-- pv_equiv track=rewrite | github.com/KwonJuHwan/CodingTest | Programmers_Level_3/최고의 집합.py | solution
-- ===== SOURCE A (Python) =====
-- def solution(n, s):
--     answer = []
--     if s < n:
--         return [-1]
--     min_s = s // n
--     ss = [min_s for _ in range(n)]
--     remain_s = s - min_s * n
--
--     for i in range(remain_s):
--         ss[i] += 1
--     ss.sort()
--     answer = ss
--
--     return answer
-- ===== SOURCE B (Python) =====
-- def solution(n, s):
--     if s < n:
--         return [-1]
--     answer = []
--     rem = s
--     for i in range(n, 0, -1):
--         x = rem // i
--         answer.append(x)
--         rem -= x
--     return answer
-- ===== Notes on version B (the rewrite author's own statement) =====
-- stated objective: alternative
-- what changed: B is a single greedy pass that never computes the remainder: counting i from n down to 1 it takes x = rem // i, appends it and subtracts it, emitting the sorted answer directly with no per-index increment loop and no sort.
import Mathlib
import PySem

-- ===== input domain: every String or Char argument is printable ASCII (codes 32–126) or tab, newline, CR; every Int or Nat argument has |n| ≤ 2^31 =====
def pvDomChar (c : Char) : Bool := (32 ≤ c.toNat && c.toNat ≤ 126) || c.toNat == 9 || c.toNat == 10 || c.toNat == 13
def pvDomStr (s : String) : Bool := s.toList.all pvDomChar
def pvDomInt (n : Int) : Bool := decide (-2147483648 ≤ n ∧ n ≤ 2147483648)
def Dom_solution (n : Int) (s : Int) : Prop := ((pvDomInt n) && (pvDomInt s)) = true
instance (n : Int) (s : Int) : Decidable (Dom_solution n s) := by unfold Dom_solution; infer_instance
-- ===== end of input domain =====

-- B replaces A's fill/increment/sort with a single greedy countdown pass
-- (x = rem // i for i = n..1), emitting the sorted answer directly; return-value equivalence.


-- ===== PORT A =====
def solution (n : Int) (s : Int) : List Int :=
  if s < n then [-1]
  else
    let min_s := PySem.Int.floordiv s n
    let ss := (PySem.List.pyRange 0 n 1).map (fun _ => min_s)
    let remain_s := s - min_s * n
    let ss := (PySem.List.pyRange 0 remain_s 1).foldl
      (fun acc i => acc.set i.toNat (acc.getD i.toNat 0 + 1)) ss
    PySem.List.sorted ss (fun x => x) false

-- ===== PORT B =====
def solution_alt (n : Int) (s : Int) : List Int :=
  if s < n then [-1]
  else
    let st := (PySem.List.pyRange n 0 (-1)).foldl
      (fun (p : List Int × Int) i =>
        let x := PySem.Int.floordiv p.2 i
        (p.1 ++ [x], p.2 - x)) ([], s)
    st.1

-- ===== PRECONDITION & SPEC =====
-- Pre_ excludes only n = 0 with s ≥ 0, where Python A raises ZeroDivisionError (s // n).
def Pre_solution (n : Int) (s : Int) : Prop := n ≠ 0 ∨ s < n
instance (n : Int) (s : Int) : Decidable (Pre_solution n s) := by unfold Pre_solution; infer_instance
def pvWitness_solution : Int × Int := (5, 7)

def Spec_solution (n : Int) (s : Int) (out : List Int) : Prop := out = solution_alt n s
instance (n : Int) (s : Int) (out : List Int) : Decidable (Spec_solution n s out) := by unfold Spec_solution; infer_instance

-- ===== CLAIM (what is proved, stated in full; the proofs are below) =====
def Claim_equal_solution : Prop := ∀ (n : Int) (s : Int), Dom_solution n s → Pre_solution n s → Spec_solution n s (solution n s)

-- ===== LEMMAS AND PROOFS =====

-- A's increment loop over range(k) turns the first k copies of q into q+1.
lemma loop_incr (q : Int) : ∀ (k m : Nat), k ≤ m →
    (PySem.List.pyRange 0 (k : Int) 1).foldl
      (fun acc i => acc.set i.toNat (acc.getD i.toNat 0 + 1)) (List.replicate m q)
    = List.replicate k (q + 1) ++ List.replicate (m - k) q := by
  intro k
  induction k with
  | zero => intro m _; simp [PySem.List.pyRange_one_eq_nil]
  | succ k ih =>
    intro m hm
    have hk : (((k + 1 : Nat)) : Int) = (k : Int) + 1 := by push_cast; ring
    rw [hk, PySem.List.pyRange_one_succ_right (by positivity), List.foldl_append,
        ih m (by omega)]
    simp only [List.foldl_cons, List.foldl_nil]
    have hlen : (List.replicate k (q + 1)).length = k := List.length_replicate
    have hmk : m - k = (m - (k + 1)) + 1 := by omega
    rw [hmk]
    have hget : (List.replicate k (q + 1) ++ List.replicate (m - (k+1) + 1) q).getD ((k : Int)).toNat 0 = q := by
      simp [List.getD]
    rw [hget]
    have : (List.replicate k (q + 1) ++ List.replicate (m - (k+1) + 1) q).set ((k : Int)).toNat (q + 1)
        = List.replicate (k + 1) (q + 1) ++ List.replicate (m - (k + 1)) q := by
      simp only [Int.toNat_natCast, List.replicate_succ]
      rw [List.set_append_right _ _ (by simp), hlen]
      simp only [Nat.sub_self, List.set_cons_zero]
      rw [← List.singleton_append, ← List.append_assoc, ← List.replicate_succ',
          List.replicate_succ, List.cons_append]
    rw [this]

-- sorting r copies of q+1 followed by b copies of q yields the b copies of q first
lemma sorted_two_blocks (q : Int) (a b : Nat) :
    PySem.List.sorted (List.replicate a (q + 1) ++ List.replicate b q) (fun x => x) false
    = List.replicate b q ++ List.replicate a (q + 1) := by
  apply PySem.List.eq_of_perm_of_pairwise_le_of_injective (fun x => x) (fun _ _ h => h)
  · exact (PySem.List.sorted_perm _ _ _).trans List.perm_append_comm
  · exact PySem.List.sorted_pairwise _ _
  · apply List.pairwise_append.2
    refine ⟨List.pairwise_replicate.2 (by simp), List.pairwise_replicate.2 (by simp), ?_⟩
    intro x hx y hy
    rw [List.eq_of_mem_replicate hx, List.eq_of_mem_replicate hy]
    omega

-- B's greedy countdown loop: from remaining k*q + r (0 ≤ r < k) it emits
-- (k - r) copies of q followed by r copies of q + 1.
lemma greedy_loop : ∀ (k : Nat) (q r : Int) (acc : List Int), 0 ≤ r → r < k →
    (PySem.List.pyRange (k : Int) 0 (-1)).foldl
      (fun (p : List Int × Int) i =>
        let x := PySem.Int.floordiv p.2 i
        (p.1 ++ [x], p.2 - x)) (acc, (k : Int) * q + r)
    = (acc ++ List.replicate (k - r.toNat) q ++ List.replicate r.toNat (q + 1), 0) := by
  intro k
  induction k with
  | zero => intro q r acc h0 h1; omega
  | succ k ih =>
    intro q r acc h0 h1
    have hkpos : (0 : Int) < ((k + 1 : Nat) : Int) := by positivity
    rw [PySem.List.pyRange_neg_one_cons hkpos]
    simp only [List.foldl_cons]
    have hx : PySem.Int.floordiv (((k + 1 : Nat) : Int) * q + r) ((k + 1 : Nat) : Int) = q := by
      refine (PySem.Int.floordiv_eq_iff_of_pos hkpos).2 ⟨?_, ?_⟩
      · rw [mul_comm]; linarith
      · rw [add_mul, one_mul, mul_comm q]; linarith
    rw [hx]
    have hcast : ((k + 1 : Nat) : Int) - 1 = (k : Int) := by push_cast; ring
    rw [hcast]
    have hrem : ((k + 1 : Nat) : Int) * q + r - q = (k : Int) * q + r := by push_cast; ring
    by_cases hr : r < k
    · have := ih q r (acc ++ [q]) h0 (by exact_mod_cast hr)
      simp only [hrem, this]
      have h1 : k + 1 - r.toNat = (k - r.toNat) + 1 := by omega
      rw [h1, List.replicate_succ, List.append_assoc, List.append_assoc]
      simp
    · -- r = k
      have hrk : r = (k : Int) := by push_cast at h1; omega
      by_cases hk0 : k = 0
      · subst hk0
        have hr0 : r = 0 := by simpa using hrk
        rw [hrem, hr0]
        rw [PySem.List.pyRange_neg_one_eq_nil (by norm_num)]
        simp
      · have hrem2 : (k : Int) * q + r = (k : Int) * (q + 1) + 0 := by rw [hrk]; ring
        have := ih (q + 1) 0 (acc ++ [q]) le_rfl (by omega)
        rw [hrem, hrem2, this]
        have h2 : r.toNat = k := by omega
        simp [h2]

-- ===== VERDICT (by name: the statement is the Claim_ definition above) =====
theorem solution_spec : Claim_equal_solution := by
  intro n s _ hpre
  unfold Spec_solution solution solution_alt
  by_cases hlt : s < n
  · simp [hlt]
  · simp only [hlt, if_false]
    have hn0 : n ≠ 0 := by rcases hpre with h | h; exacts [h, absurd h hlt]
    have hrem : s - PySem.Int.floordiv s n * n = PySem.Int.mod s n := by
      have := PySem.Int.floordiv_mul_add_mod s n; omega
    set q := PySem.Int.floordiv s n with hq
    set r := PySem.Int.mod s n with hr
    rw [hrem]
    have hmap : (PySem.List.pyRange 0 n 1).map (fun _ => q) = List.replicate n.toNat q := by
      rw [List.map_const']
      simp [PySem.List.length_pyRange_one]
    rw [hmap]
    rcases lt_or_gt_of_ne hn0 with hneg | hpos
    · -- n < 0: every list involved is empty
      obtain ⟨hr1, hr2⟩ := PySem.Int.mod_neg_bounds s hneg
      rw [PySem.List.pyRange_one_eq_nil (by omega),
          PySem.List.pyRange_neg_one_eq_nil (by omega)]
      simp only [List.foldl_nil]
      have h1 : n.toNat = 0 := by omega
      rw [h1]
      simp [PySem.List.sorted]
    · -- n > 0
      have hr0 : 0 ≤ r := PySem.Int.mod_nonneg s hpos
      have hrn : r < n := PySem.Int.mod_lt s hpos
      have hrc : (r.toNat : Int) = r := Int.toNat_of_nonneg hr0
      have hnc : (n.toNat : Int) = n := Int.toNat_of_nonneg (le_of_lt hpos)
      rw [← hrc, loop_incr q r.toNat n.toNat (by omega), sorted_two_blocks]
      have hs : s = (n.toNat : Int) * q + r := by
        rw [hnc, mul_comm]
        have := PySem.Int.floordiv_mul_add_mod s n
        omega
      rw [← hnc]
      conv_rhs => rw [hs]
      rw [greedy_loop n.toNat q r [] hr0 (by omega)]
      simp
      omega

EXERCISE AIM — Above are the records; repeat exactly the lines from the one holding "intro x hx y hy" down to the one holding "lemma greedy_loop : ∀", end lines included.

RESPONSE TO THE EXERCISE —
    intro x hx y hy
    rw [List.eq_of_mem_replicate hx, List.eq_of_mem_replicate hy]
    omega

-- B's greedy countdown loop: from remaining k*q + r (0 ≤ r < k) it emits
-- (k - r) copies of q followed by r copies of q + 1.
lemma greedy_loop : ∀ (k : Nat) (q r : Int) (acc : List Int), 0 ≤ r → r < k →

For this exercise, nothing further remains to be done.